= Howth gun-running =

1914 incident in Ireland

The Howth gun-running (/ˈhoʊθ/ HOHTH-') was the smuggling of 1,500 Mauser rifles to Howth harbour for the Irish Volunteers, an Irish nationalist paramilitary force, on 26 July 1914. The unloading of guns from a private yacht during daylight hours attracted a crowd, which prompted police and military forces to intervene. A riot ensued and the attempt to seize the weapons was unsuccessful. As the King's Own Scottish Borderers returned to barracks, they were accosted by a mob at Bachelors Walk, who threw stones and exchanged insults with the soldiers. In an event later termed the Bachelor's Walk massacre, the soldiers shot into the crowd, resulting in the deaths of four civilians and the wounding of at least 38.

== The plan ==
According to Darrell Figgis, the plan was first conceived in April 1914, in response to the Curragh incident on 20 March. Many Irish people believed that the British Army could not be relied on to enforce Home Rule when it was enacted, and many Irish Volunteers also felt that availability of arms would aid recruitment. At a lunch attended by Alice Stopford Green, Sir Roger Casement, Figgis and Eoin MacNeill, it was decided that Figgis would contact Michael O'Rahilly to raise funds to buy arms. George Fitz-Hardinge Berkeley subscribed the largest amount.

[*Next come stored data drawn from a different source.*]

-- pv_equiv track=rewrite | github.com/XinweiChai/LCG-in-ASP | revision/util.py | consistent_model
-- ===== SOURCE A (Python) =====
-- def state_change(trans):
--     for i in trans[0]:
--         for j in trans[1]:
--             if i != j:
--                 return i
--     return None
--
-- def consistent_trans(trans, rules):
--     for i in rules:
--         if i[0] == state_change(trans) and set(i[1]) <= set(trans[1]):
--             return True
--     return False
--
-- def consistent_model(p, tsd):  # see if all the transitions can be explained by rules
--     for i in tsd:
--         flag = False
--         for j in p:
--             if consistent_trans(i, j):
--                 flag = True
--                 break
--         if not flag:
--             return False
--     return True
-- ===== SOURCE B (Python) =====
-- def consistent_model(p, tsd):
--     # Index all rules (across all rule sets) by their head state once,
--     # and compute state_change / the target set once per transition.
--     index = {}
--     for grp in p:
--         for head, body in grp:
--             index.setdefault(head, []).append(body)
--     for states, targets in tsd:
--         ts = set(targets)
--         sc = next((x for x in states if any(y != x for y in targets)), None)
--         if not any(set(body) <= ts for body in index.get(sc, [])):
--             return False
--     return True
-- ===== Notes on version B (the rewrite author's own statement) =====
-- stated objective: faster
-- what changed: B builds a dict indexing every rule body by its head state once up front, then checks each transition with a single state_change computation, one set(targets), and one indexed lookup, instead of rescanning all rule sets and recomputing state_change and set(trans[1]) for every rule.
import Mathlib
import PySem

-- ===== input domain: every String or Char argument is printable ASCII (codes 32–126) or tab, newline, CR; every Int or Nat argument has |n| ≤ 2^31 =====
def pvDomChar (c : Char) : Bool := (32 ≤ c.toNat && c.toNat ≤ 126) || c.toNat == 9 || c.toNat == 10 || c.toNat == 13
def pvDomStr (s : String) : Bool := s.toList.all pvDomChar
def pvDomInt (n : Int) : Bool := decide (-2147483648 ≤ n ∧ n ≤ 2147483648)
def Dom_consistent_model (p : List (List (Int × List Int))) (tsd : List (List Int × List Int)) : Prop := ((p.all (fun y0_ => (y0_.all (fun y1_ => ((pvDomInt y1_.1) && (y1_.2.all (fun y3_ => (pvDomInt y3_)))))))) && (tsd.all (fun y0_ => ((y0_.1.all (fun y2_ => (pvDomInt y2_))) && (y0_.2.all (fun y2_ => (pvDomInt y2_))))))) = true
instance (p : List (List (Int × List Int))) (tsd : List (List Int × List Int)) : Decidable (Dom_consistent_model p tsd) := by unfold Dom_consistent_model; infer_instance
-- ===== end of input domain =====

-- B indexes all rules by head state once and hoists state_change/set out of the rule loop
-- (objective: faster; same return value as A).

-- ===== PORT A =====
-- inner loop of state_change: 'for j in trans[1]: if i != j: return i'
def sc_inner (i : Int) : List Int → Bool
  | [] => false
  | j :: rest => if i != j then true else sc_inner i rest

-- outer loop of state_change: 'for i in trans[0]: …; return None'
def state_change_aux : List Int → List Int → Option Int
  | _, [] => none
  | ys, i :: rest => if sc_inner i ys then some i else state_change_aux ys rest

def state_change (trans : List Int × List Int) : Option Int :=
  state_change_aux trans.2 trans.1

-- 'for i in rules: if i[0] == state_change(trans) and set(i[1]) <= set(trans[1]): return True; return False'
-- (int == None is False, hence 'some r.1 == state_change trans')
def consistent_trans (trans : List Int × List Int) : List (Int × List Int) → Bool
  | [] => false
  | r :: rest =>
    if (some r.1 == state_change trans) &&
       PySem.Set.issubset (PySem.Set.ofList r.2) (PySem.Set.ofList trans.2)
    then true else consistent_trans trans rest

-- inner loop of consistent_model over p, with break (flag)
def cm_flag (t : List Int × List Int) : List (List (Int × List Int)) → Bool
  | [] => false
  | g :: gs => if consistent_trans t g then true else cm_flag t gs

def cm_loop (p : List (List (Int × List Int))) : List (List Int × List Int) → Bool
  | [] => true
  | t :: rest => if cm_flag t p then cm_loop p rest else false

def consistent_model (p : List (List (Int × List Int))) (tsd : List (List Int × List Int)) : Bool :=
  cm_loop p tsd

-- ===== PORT B =====
-- 'index.setdefault(head, []).append(body)' grouping loop, nested over the rule sets
def cmB_index (p : List (List (Int × List Int))) : PySem.Dict Int (List (List Int)) :=
  p.foldl (fun d grp => grp.foldl (fun d r => d.modify r.1 [] (· ++ [r.2])) d) PySem.Dict.empty

-- per-transition check: ts = set(targets); sc = next((x for x in states if any(y != x …)), None);
-- any(set(body) <= ts for body in index.get(sc, []))  ('index.get(None, [])' is [])
def cmB_check (index : PySem.Dict Int (List (List Int))) (t : List Int × List Int) : Bool :=
  let ts := PySem.Set.ofList t.2
  let sc := t.1.find? (fun x => t.2.any (fun y => y != x))
  (match sc with
   | some k => index.getD k []
   | none => []).any (fun body => PySem.Set.issubset (PySem.Set.ofList body) ts)

def cmB_loop (index : PySem.Dict Int (List (List Int))) : List (List Int × List Int) → Bool
  | [] => true
  | t :: rest => if !(cmB_check index t) then false else cmB_loop index rest

def consistent_model_alt (p : List (List (Int × List Int))) (tsd : List (List Int × List Int)) : Bool :=
  cmB_loop (cmB_index p) tsd

-- ===== PRECONDITION & SPEC =====
def Spec_consistent_model (p : List (List (Int × List Int))) (tsd : List (List Int × List Int)) (out : Bool) : Prop := out = consistent_model_alt p tsd
instance (p : List (List (Int × List Int))) (tsd : List (List Int × List Int)) (out : Bool) : Decidable (Spec_consistent_model p tsd out) := by unfold Spec_consistent_model; infer_instance

-- ===== CLAIM (what is proved, stated in full; the proofs are below) =====
def Claim_equal_consistent_model : Prop := ∀ (p : List (List (Int × List Int))) (tsd : List (List Int × List Int)), Dom_consistent_model p tsd → Spec_consistent_model p tsd (consistent_model p tsd)

-- ===== LEMMAS AND PROOFS =====

theorem sc_inner_eq (i : Int) (ys : List Int) :
    sc_inner i ys = ys.any (fun y => y != i) := by
  induction ys with
  | nil => rfl
  | cons j rest ih =>
    simp only [sc_inner, List.any_cons, ih]
    by_cases h : i = j
    · subst h; simp
    · simp [h, Ne.symm h]

theorem state_change_aux_eq (ys xs : List Int) :
    state_change_aux ys xs = xs.find? (fun x => ys.any (fun y => y != x)) := by
  induction xs with
  | nil => rfl
  | cons i rest ih =>
    simp only [state_change_aux, sc_inner_eq, List.find?, ih]
    by_cases h : ys.any (fun y => y != i) = true <;> simp [h]

theorem consistent_trans_eq (t : List Int × List Int) (g : List (Int × List Int)) :
    consistent_trans t g = g.any (fun r =>
      (some r.1 == state_change t) &&
      PySem.Set.issubset (PySem.Set.ofList r.2) (PySem.Set.ofList t.2)) := by
  induction g with
  | nil => rfl
  | cons r rest ih =>
    simp only [consistent_trans, List.any_cons, ih]
    split <;> simp_all

theorem cm_flag_eq (t : List Int × List Int) (p : List (List (Int × List Int))) :
    cm_flag t p = p.any (fun g => consistent_trans t g) := by
  induction p with
  | nil => rfl
  | cons g gs ih =>
    simp only [cm_flag, List.any_cons, ih]
    split <;> simp_all

theorem cmB_index_getD (p : List (List (Int × List Int))) (k : Int) :
    (cmB_index p).getD k [] =
      ((p.flatten).filter (fun r => r.1 == k)).map Prod.snd := by
  unfold cmB_index
  rw [← List.foldl_flatten]
  rw [PySem.Dict.getD_foldl_modify_append]
  simp

theorem cmB_check_eq (p : List (List (Int × List Int))) (t : List Int × List Int) :
    cmB_check (cmB_index p) t = cm_flag t p := by
  rw [cm_flag_eq]
  unfold cmB_check
  simp only [← state_change_aux_eq]
  have hflat : (p.any (fun g => consistent_trans t g)) =
      (p.flatten).any (fun r =>
        (some r.1 == state_change t) &&
        PySem.Set.issubset (PySem.Set.ofList r.2) (PySem.Set.ofList t.2)) := by
    simp only [consistent_trans_eq, List.any_flatten]
  rw [hflat]
  show ((match state_change t with
        | some k => (cmB_index p).getD k []
        | none => []).any _) = _
  cases hsc : state_change t with
  | none =>
    symm
    simp
  | some k =>
    show ((cmB_index p).getD k []).any _ = _
    rw [cmB_index_getD, List.any_map, List.any_filter]
    refine List.any_congr rfl (fun r => ?_)
    by_cases h : r.1 = k <;> simp [h]

theorem cm_loops_eq (p : List (List (Int × List Int))) (tsd : List (List Int × List Int)) :
    cm_loop p tsd = cmB_loop (cmB_index p) tsd := by
  induction tsd with
  | nil => rfl
  | cons t rest ih =>
    simp only [cm_loop, cmB_loop, cmB_check_eq]
    cases h : cm_flag t p <;> simp [ih]

-- ===== VERDICT (by name: the statement is the Claim_ definition above) =====
theorem consistent_model_spec : Claim_equal_consistent_model := by
  intro p tsd _
  unfold Spec_consistent_model consistent_model consistent_model_alt
  exact cm_loops_eq p tsd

Dismayed to learn of the Larne gun-running of the Ulster Volunteers (UVF), Irish Volunteer Patrick Pearse commented: "the only thing more ridiculous than an Ulsterman with a rifle is a Nationalist without one". Casement asked Alice Green for a loan to be repaid when the volunteers bought their rifles. Casement, Figgis and Erskine Childers visited the London agent of a Belgian arms dealer. They eventually closed with a dealer in Hamburg, introduced to them by O'Rahilly, and settled on a sale of 1,500 rifles.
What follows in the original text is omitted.